My sense is that we should address this in MaterialX v1.40, inverting the rotation direction in rotate3d and adding a version upgrade path that maintains the visual interpretation of existing documents from v1.39 and earlier.

roelandschoukens commented 1 month ago

Yeah there is a subtle difference between OSL and GLSL matrix math:

Consider a basic affine transform:

$$ \begin{pmatrix} m{11} & m{12} & m{13} & t\mathrm{x}\ m{21} & m{22} & m{23} & t\mathrm{y}\ m{31} & m{32} & m{33} & t\mathrm{z}\ 0 & 0 & 0 & 1\ \end{pmatrix} \cdot \begin{pmatrix} p\mathrm{x}\ p\mathrm{y}\ p_\mathrm{z}\ 1\ \end{pmatrix} $$

In OSL you write

matrix M = {m11, m21, m31, 0,
            m12, m22, m32, 0,
            m13, m23, m33, 0,
            tx, ty, tz, 1};
result = transform(M, p);

In GLSL it is

mat44 M = mat44(vec4(m11, m21, m31, 0),
                vec4(m12, m22, m32, 0),
                vec4(m13, m23, m33, 0),
                vec4(tx, ty, tz, 1));
result = M * p;

That is so far quite similar. Same order of elements. However, OSL specifies that the matrix above is row-major, in other words, (m11, m21, m31, 0) is the first row. While GLSL specifies the given vec4 elements are columns. This difference becomes important if you have two matrices, because multiplication is not commutative: The mathematical expression $\mathbf{M}_2 \mathbf{M}_1 \mathbf{p}$ is written as transform(M1 * M2, p) in OSL while GLSL will follow the algebraic multiplication order M2 * M1 * p.

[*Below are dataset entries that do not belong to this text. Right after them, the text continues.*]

-- pv_equiv track=rewrite | github.com/david16260/gestor_documental | app/services/documentos_url_service.py | detect_google_file_type
-- ===== SOURCE A (Python) =====
-- def detect_google_file_type(url: str):
--     """
--     Detecta el tipo de archivo de Google y retorna el formato de exportación apropiado
--     """
--     if "spreadsheets" in url or "spreadsheet" in url:
--         return "xlsx"
--     elif "document" in url:
--         return "pdf"
--     elif "presentation" in url or "slides" in url:
--         return "pdf"
--     elif "drive.google.com" in url:
--         if any(ext in url.lower() for ext in ['.xlsx', '.xls', '.csv']):
--             return "xlsx"
--         elif any(ext in url.lower() for ext in ['.doc', '.docx', '.pdf']):
--             return "pdf"
--     return "pdf"
-- ===== SOURCE B (Python) =====
-- # Table-driven: a rule table scanned once for keyword matches, then a
-- # separate extension scan for the drive case; default pdf.
-- _RULES = [
--     ("spreadsheet", "xlsx"),
--     ("document", "pdf"),
--     ("presentation", "pdf"),
--     ("slides", "pdf"),
-- ]
--
-- def _first_rule(url, rules):
--     if not rules:
--         return None
--     kw, fmt = rules[0]
--     if kw in url:
--         return fmt
--     return _first_rule(url, rules[1:])
--
-- def _has_ext(low, exts):
--     if not exts:
--         return False
--     if exts[0] in low:
--         return True
--     return _has_ext(low, exts[1:])
--
-- def detect_google_file_type(url: str):
--     hit = _first_rule(url, _RULES)
--     if hit is not None:
--         return hit
--     if "drive.google.com" in url and _has_ext(url.lower(), [".xlsx", ".xls", ".csv"]):
--         return "xlsx"
--     return "pdf"
-- ===== Notes on version B (the rewrite author's own statement) =====
-- stated objective: alternative
-- what changed: Replaced the hard-coded nested if-cascade by a table-driven design: a recursive scan over a keyword->format rule table (a single 'spreadsheet' entry subsumes its plural, the redundant drive doc-extension branch that only re-derived the default pdf is deleted), followed by one recursive extension scan for the drive case.
import Mathlib
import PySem

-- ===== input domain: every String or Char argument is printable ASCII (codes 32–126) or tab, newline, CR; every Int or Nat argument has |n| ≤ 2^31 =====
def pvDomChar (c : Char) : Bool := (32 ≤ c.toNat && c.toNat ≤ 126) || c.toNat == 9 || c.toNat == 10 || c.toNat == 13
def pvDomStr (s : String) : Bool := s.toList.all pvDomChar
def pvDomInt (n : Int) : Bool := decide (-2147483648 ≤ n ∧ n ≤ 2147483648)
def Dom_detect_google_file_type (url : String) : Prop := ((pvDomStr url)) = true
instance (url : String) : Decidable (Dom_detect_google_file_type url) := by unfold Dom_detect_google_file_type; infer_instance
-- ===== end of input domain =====

-- B replaces A's nested if-cascade with a table-driven scan over a keyword rule list;
-- same return value everywhere, objective: alternative decomposition.
-- ===== PORT A =====
def detect_google_file_type (url : String) : String :=
  if PySem.Str.isIn "spreadsheets" url || PySem.Str.isIn "spreadsheet" url then "xlsx"
  else if PySem.Str.isIn "document" url then "pdf"
  else if PySem.Str.isIn "presentation" url || PySem.Str.isIn "slides" url then "pdf"
  else if PySem.Str.isIn "drive.google.com" url then
    if [".xlsx", ".xls", ".csv"].any (fun ext => PySem.Str.isIn ext (PySem.Str.lower url)) then "xlsx"
    else if [".doc", ".docx", ".pdf"].any (fun ext => PySem.Str.isIn ext (PySem.Str.lower url)) then "pdf"
    else "pdf"
  else "pdf"

-- ===== PORT B =====
-- recursive scan over the rule table: first keyword found in url yields its format
def pvFirstRule (url : String) : List (String × String) → Option String
  | [] => none
  | (kw, fmt) :: rest => if PySem.Str.isIn kw url then some fmt else pvFirstRule url rest

-- recursive scan: does any extension of the list occur in the lowered url?
def pvHasExt (low : String) : List String → Bool
  | [] => false
  | e :: rest => if PySem.Str.isIn e low then true else pvHasExt low rest

def pvRules : List (String × String) :=
  [("spreadsheet", "xlsx"), ("document", "pdf"), ("presentation", "pdf"), ("slides", "pdf")]

def detect_google_file_type_alt (url : String) : String :=
  match pvFirstRule url pvRules with
  | some fmt => fmt
  | none =>
    if PySem.Str.isIn "drive.google.com" url
        && pvHasExt (PySem.Str.lower url) [".xlsx", ".xls", ".csv"] then "xlsx"
    else "pdf"

-- ===== PRECONDITION & SPEC =====
def Spec_detect_google_file_type (url : String) (out : String) : Prop := out = detect_google_file_type_alt url
instance (url : String) (out : String) : Decidable (Spec_detect_google_file_type url out) := by unfold Spec_detect_google_file_type; infer_instance

-- ===== CLAIM (what is proved, stated in full; the proofs are below) =====
def Claim_equal_detect_google_file_type : Prop := ∀ (url : String), Dom_detect_google_file_type url → Spec_detect_google_file_type url (detect_google_file_type url)

-- ===== LEMMAS AND PROOFS =====
-- 'spreadsheets' in url implies 'spreadsheet' in url ('spreadsheet' is an infix of 'spreadsheets')
theorem isIn_spreadsheets_imp (url : String)
    (h : PySem.Str.isIn "spreadsheets" url = true) :
    PySem.Str.isIn "spreadsheet" url = true := by
  rw [PySem.Str.isIn_iff_infix] at h ⊢
  exact List.IsInfix.trans (by decide) h

-- ===== VERDICT (by name: the statement is the Claim_ definition above) =====
theorem detect_google_file_type_spec : Claim_equal_detect_google_file_type := by
  intro url _
  unfold Spec_detect_google_file_type detect_google_file_type detect_google_file_type_alt
  simp only [pvRules, pvFirstRule, pvHasExt, List.any_cons, List.any_nil, Bool.or_false]
  have h := isIn_spreadsheets_imp url
  generalize PySem.Str.isIn "spreadsheets" url = a at h ⊢
  generalize PySem.Str.isIn "spreadsheet" url = b at h ⊢
  generalize PySem.Str.isIn "document" url = c
  generalize PySem.Str.isIn "presentation" url = d
  generalize PySem.Str.isIn "slides" url = e
  generalize PySem.Str.isIn "drive.google.com" url = f
  generalize PySem.Str.isIn ".xlsx" (PySem.Str.lower url) = g
  generalize PySem.Str.isIn ".xls" (PySem.Str.lower url) = i
  generalize PySem.Str.isIn ".csv" (PySem.Str.lower url) = j
  generalize PySem.Str.isIn ".doc" (PySem.Str.lower url) = k
  generalize PySem.Str.isIn ".docx" (PySem.Str.lower url) = l
  generalize PySem.Str.isIn ".pdf" (PySem.Str.lower url) = m
  revert h
  revert a b c d e f g i j k l m
  decide
-- pv_equiv track=rewrite | github.com/modemobpsycho/python-course-s1-2 | 100. tinkoff/tinkoff_3.py | can_contact
-- ===== SOURCE A (Python) =====
-- def can_contact(n, thresholds):
--     max_threshold = max(thresholds)
--
--     if max_threshold >= n - 1:
--         return "Yes"
--
--     threshold_counts = {}
--     for threshold in thresholds:
--         if threshold not in threshold_counts:
--             threshold_counts[threshold] = 0
--         threshold_counts[threshold] += 1
--
--     for count in threshold_counts.values():
--         if count >= 3:
--             return "No"
--
--     return "Yes"
-- ===== SOURCE B (Python) =====
-- def can_contact(n, thresholds):
--     max_threshold = max(thresholds)
--     if max_threshold >= n - 1:
--         return "Yes"
--     s = sorted(thresholds)
--     for a, b, c in zip(s, s[1:], s[2:]):
--         if a == b == c:
--             return "No"
--     return "Yes"
-- ===== Notes on version B (the rewrite author's own statement) =====
-- stated objective: alternative
-- what changed: Replaces the frequency-dict pass and its values scan by sorting a copy and scanning consecutive triples of the sorted list for three equal values.
import Mathlib
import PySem

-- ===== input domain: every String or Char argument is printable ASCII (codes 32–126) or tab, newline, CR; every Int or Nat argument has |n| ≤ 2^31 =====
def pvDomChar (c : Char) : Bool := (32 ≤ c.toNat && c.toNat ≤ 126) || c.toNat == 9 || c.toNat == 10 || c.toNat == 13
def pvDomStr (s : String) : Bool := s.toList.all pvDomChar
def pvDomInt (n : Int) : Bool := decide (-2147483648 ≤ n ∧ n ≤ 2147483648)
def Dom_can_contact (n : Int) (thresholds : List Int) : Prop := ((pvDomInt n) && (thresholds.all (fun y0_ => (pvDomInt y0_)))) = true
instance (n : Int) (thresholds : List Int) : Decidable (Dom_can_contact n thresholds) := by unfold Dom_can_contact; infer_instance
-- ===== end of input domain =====

-- B replaces A's frequency dict + values scan by sorting a copy and scanning consecutive
-- triples of the sorted list; alternative decomposition, same return value.

-- ===== PORT A =====
def can_contact (n : Int) (thresholds : List Int) : String :=
  match PySem.List.max? thresholds (fun x => x) with
  | none => ""  -- max([]) raises ValueError; excluded by Pre_can_contact
  | some max_threshold =>
    if max_threshold ≥ n - 1 then "Yes"
    else
      let threshold_counts : PySem.Dict Int Int :=
        thresholds.foldl (fun d t =>
          let d := if d.contains t then d else d.insert t 0
          d.modify t 0 (· + 1)) PySem.Dict.empty
      if threshold_counts.values.any (fun c => 3 ≤ c) then "No" else "Yes"

-- ===== PORT B =====
-- walk of zip(s, s[1:], s[2:]) looking for a == b == c
def hasTripleRun : List Int → Bool
  | a :: b :: c :: t => if a = b ∧ b = c then true else hasTripleRun (b :: c :: t)
  | _ => false

def can_contact_alt (n : Int) (thresholds : List Int) : String :=
  match PySem.List.max? thresholds (fun x => x) with
  | none => ""  -- max([]) raises ValueError; excluded by Pre_can_contact
  | some max_threshold =>
    if max_threshold ≥ n - 1 then "Yes"
    else
      let s := PySem.List.sorted thresholds (fun x => x) false
      if hasTripleRun s then "No" else "Yes"

-- ===== PRECONDITION & SPEC =====
-- Pre_ excludes only the empty list, on which A (and B) raise ValueError from max([]).
def Pre_can_contact (_n : Int) (thresholds : List Int) : Prop := thresholds ≠ []
instance (n : Int) (thresholds : List Int) : Decidable (Pre_can_contact n thresholds) := by unfold Pre_can_contact; infer_instance
def pvWitness_can_contact : Int × List Int := (5, [1, 2])

def Spec_can_contact (n : Int) (thresholds : List Int) (out : String) : Prop := out = can_contact_alt n thresholds
instance (n : Int) (thresholds : List Int) (out : String) : Decidable (Spec_can_contact n thresholds out) := by unfold Spec_can_contact; infer_instance

-- ===== CLAIM (what is proved, stated in full; the proofs are below) =====
def Claim_equal_can_contact : Prop := ∀ (n : Int) (thresholds : List Int), Dom_can_contact n thresholds → Pre_can_contact n thresholds → Spec_can_contact n thresholds (can_contact n thresholds)

-- ===== LEMMAS AND PROOFS =====

-- A's "if t not in d: d[t] = 0; d[t] += 1" step equals Counter's modify step.
theorem step_eq (d : PySem.Dict Int Int) (t : Int) :
    (if d.contains t then d else d.insert t 0).modify t 0 (· + 1) = d.modify t 0 (· + 1) := by
  by_cases h : d.contains t
  · rw [if_pos h]
  · rw [if_neg h]
    have h0 : d.getD t 0 = 0 := PySem.Dict.getD_of_not_contains d 0 (by simpa using h)
    simp [PySem.Dict.modify, PySem.Dict.getD_insert_self, PySem.Dict.insert_insert_self, h0]

theorem fold_eq_counter (xs : List Int) :
    xs.foldl (fun d t =>
      let d := if d.contains t then d else d.insert t 0
      d.modify t 0 (· + 1)) PySem.Dict.empty = PySem.Dict.counter xs := by
  rw [PySem.Dict.counter_eq_foldl]
  congr 1
  funext d t
  exact step_eq d t

theorem values_any_iff (xs : List Int) :
    ((PySem.Dict.counter xs).values.any (fun c => 3 ≤ c) = true) ↔ ∃ x, 3 ≤ xs.count x := by
  simp only [PySem.Dict.values, PySem.Dict.items_counter, List.map_map, List.any_eq_true,
    List.mem_map, Function.comp]
  constructor
  · rintro ⟨c, ⟨x, hx, rfl⟩, h3⟩
    exact ⟨x, by exact_mod_cast of_decide_eq_true h3⟩
  · rintro ⟨x, h3⟩
    have hxmem : x ∈ xs := by
      by_contra hx
      simp [List.count_eq_zero_of_not_mem hx] at h3
    exact ⟨(xs.count x : Int), ⟨x, (PySem.Set.mem_ofList xs x).mpr hxmem, rfl⟩,
      decide_eq_true (by exact_mod_cast h3)⟩

theorem tripleRun_iff (s : List Int) : s.Pairwise (· ≤ ·) → (hasTripleRun s = true ↔ ∃ x, 3 ≤ s.count x) := by
  induction s using hasTripleRun.induct with
  | case1 a b c t habc =>
    intro _
    obtain ⟨hab, hbc⟩ := habc
    subst hab; subst hbc
    refine Iff.intro (fun _ => ⟨a, ?_⟩) (fun _ => by simp [hasTripleRun])
    simp
  | case2 a b c t habc ih =>
    intro hp
    rw [hasTripleRun, if_neg habc]
    have hp' : (b :: c :: t).Pairwise (· ≤ ·) := hp.tail
    rw [ih hp']
    constructor
    · rintro ⟨x, hx⟩
      refine ⟨x, le_trans hx ?_⟩
      simp [List.count_cons]
    · rintro ⟨x, hx⟩
      by_cases hxa : x = a
      · subst hxa
        exfalso
        have hab : x ≤ b := (List.pairwise_cons.mp hp).1 b (by simp)
        have hxc : x ≤ c := (List.pairwise_cons.mp hp).1 c (by simp)
        have hc2 : 2 ≤ (b :: c :: t).count x := by
          simp only [List.count_cons_self] at hx
          omega
        have hb : b = x := by
          by_contra hne
          have h2 : 2 ≤ (c :: t).count x := by
            simpa [List.count_cons, hne] using hc2
          have hmem : x ∈ c :: t := List.count_pos_iff.mp (by omega)
          have hbx : b ≤ x := (List.pairwise_cons.mp hp').1 x hmem
          exact hne (le_antisymm hbx hab)
        have h1 : 1 ≤ (c :: t).count x := by
          subst hb
          simpa [List.count_cons_self] using hc2
        have hc : c = x := by
          by_contra hne
          have hmem : x ∈ t := by
            have : x ∈ c :: t := List.count_pos_iff.mp (by omega)
            simpa [hne, Ne.symm hne, List.mem_cons] using this
          have hcx : c ≤ x := (List.pairwise_cons.mp hp'.tail).1 x hmem
          exact hne (le_antisymm hcx hxc)
        exact habc ⟨hb.symm, by rw [hb, hc]⟩
      · refine ⟨x, le_trans hx ?_⟩
        simp [List.count_cons, Ne.symm hxa]
  | case3 s h1 =>
    intro _
    rw [hasTripleRun.eq_def]
    constructor
    · intro h
      split at h
      · exact absurd rfl (h1 _ _ _ _)
      · cases h
    · rintro ⟨x, hx⟩
      exfalso
      have := List.count_le_length (l := s) (a := x)
      match s, h1 with
      | [], _ => simp at hx
      | [a], _ => simp [List.count_cons] at hx; split_ifs at hx <;> omega
      | [a, b], _ => simp [List.count_cons] at hx; split_ifs at hx <;> omega
      | a :: b :: c :: t, h1 => exact absurd rfl (h1 a b c t)

-- ===== VERDICT (by name: the statement is the Claim_ definition above) =====
theorem can_contact_spec : Claim_equal_can_contact := by
  intro n xs _ hpre
  unfold Spec_can_contact can_contact can_contact_alt
  cases hmax : PySem.List.max? xs (fun x => x) with
  | none => rfl
  | some m =>
    by_cases hge : m ≥ n - 1
    · simp [hge]
    · simp only [hge, if_false]
      rw [fold_eq_counter]
      have h1 := values_any_iff xs
      have h2 := tripleRun_iff (PySem.List.sorted xs (fun x => x) false)
        (PySem.List.sorted_pairwise xs (fun x => x))
      have hcount : ∀ x, (PySem.List.sorted xs (fun x => x) false).count x = xs.count x := by
        intro x
        exact (PySem.List.sorted_perm xs (fun x => x) false).count_eq x
      simp only [hcount] at h2
      by_cases hany : (PySem.Dict.counter xs).values.any (fun c => 3 ≤ c) = true
      · rw [hany, if_pos (h2.mpr (h1.mp hany))]
        rfl
      · have h3 : hasTripleRun (PySem.List.sorted xs (fun x => x) false) = false := by
          rw [Bool.eq_false_iff]
          intro h
          exact hany (h1.mpr (h2.mp h))
        simp only [Bool.not_eq_true] at hany
        rw [hany, h3]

So algebraically, the OSL expression has to be thought of as:

$$ \begin{pmatrix} p\mathrm{x} & p\mathrm{y} & p\mathrm{z} & 1 \end{pmatrix} \cdot \begin{pmatrix} m{11} & m{21} & m{31} & 0\ m{12} & m{22} & m{32} & 0\ m{13} & m{23} & m{33} & 0\ t\mathrm{x} & t\mathrm{y} & t_\mathrm{z} & 1\ \end{pmatrix} $$

lgritz commented 1 month ago

That's right. OSL does it the same way that RenderMan did it, FYI.